Stored data:
+ + + + +

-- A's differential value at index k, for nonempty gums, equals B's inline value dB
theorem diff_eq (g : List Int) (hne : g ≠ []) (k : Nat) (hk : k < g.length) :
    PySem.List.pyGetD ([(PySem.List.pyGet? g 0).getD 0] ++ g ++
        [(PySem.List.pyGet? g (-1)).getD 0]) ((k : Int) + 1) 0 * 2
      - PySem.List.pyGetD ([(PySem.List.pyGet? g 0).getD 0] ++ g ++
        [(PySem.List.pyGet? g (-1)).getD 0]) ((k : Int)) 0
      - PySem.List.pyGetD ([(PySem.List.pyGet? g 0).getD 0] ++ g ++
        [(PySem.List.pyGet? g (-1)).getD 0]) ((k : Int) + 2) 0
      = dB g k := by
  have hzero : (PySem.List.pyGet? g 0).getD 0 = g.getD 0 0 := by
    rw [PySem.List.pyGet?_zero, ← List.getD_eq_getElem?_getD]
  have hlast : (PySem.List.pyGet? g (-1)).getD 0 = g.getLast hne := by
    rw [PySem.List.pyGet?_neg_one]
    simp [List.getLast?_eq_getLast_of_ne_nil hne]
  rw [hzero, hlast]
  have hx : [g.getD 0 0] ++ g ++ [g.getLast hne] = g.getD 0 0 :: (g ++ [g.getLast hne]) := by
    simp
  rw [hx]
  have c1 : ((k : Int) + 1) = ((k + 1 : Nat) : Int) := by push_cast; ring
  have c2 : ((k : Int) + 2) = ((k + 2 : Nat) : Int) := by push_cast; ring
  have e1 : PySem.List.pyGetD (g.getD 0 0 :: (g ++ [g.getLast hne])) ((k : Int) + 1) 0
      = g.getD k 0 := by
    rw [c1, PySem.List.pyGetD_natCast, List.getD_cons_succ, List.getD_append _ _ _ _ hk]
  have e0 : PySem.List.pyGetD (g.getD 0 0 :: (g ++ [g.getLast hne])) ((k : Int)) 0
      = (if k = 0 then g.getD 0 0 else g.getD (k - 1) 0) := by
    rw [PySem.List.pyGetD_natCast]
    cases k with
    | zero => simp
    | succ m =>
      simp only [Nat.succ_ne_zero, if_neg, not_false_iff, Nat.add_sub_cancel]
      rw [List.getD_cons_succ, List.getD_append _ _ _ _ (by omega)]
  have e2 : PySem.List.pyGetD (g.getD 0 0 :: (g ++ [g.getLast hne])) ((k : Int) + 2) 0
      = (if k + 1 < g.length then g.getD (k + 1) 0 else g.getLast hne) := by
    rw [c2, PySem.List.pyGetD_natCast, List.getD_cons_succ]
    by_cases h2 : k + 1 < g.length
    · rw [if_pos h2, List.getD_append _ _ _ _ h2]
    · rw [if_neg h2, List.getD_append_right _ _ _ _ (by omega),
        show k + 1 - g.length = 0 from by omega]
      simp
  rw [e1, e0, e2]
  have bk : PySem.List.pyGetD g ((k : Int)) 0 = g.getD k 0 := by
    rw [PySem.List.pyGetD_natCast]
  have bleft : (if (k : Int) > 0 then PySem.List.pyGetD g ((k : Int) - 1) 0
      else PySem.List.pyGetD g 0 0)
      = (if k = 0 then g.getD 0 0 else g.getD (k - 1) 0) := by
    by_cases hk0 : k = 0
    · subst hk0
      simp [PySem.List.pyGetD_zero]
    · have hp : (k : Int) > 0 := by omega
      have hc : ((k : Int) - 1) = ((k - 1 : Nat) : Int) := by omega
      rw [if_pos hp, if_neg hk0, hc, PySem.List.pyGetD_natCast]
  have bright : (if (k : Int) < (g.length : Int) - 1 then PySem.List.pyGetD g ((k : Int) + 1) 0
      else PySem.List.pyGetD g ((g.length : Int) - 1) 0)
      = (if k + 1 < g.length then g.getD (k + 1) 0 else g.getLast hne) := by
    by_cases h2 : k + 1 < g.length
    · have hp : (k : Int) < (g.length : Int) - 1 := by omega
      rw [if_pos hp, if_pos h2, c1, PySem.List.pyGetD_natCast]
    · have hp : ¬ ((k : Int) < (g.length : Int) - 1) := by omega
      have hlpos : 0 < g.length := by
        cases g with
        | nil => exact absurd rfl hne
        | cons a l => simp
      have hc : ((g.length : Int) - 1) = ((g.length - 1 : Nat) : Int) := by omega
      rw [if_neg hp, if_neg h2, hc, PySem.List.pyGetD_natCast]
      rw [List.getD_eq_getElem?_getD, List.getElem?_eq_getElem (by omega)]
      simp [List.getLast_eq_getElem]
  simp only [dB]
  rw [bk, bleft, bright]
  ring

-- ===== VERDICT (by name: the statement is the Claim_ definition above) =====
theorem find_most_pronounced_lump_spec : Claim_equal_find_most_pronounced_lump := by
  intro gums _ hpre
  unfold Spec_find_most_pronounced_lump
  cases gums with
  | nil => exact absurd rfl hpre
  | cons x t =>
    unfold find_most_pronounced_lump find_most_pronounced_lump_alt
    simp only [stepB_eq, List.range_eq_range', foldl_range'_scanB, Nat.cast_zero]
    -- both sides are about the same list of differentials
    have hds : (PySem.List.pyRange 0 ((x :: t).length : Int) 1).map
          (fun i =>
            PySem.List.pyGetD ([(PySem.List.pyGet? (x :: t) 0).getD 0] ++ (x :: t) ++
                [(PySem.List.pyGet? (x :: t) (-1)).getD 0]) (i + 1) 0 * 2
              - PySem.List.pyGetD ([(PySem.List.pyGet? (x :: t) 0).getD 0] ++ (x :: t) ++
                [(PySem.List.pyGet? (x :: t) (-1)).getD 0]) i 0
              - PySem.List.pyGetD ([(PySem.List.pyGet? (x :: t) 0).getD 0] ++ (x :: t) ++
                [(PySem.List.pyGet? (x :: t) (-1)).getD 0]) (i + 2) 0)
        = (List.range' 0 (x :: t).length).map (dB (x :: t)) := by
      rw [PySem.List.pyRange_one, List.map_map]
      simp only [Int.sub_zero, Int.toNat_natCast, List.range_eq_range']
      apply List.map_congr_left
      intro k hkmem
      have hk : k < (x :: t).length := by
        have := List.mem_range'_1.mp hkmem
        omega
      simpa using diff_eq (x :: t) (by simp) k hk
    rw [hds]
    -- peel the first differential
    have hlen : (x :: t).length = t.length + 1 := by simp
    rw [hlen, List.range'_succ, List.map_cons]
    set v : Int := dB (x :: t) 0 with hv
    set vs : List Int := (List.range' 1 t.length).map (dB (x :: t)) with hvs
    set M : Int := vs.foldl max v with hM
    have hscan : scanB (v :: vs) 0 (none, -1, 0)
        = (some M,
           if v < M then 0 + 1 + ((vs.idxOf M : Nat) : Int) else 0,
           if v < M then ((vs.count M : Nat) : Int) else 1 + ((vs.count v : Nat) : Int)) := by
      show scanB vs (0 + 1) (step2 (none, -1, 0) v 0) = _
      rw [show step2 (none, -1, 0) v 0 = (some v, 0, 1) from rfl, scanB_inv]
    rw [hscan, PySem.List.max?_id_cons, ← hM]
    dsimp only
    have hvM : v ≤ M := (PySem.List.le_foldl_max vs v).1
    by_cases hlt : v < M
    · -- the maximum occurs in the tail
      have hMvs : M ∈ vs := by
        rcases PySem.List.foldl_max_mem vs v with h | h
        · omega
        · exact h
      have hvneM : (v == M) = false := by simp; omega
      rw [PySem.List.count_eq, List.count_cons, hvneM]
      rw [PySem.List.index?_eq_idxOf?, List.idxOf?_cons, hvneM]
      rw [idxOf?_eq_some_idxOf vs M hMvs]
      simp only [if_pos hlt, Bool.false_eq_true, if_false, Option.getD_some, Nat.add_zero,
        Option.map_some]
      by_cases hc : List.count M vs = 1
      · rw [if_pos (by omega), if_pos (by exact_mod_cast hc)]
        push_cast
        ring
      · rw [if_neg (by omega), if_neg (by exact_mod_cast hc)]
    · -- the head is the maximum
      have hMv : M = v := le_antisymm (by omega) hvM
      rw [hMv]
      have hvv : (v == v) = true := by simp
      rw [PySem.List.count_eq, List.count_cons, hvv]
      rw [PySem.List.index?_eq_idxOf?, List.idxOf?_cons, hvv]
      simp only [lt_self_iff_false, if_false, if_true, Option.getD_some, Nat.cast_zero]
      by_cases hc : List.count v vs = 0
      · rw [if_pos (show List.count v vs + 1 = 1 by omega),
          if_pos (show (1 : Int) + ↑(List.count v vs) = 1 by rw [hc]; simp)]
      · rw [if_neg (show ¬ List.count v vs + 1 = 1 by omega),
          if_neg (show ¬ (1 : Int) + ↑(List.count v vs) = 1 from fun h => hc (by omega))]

+ + + + +

Problem to work on. Give back precisely the lines above that start at the line containing "List.range_eq_range', foldl_range'_scanB, Nat.cast_zero]" and end at the line containing "[Int.sub_zero, Int.toNat_natCast, List.range_eq_range']", inclusive. No other lines belong in the output.

Solution to the exercise.
    simp only [stepB_eq, List.range_eq_range', foldl_range'_scanB, Nat.cast_zero]
    -- both sides are about the same list of differentials
    have hds : (PySem.List.pyRange 0 ((x :: t).length : Int) 1).map
          (fun i =>
            PySem.List.pyGetD ([(PySem.List.pyGet? (x :: t) 0).getD 0] ++ (x :: t) ++
                [(PySem.List.pyGet? (x :: t) (-1)).getD 0]) (i + 1) 0 * 2
              - PySem.List.pyGetD ([(PySem.List.pyGet? (x :: t) 0).getD 0] ++ (x :: t) ++
                [(PySem.List.pyGet? (x :: t) (-1)).getD 0]) i 0
              - PySem.List.pyGetD ([(PySem.List.pyGet? (x :: t) 0).getD 0] ++ (x :: t) ++
                [(PySem.List.pyGet? (x :: t) (-1)).getD 0]) (i + 2) 0)
        = (List.range' 0 (x :: t).length).map (dB (x :: t)) := by
      rw [PySem.List.pyRange_one, List.map_map]
      simp only [Int.sub_zero, Int.toNat_natCast, List.range_eq_range']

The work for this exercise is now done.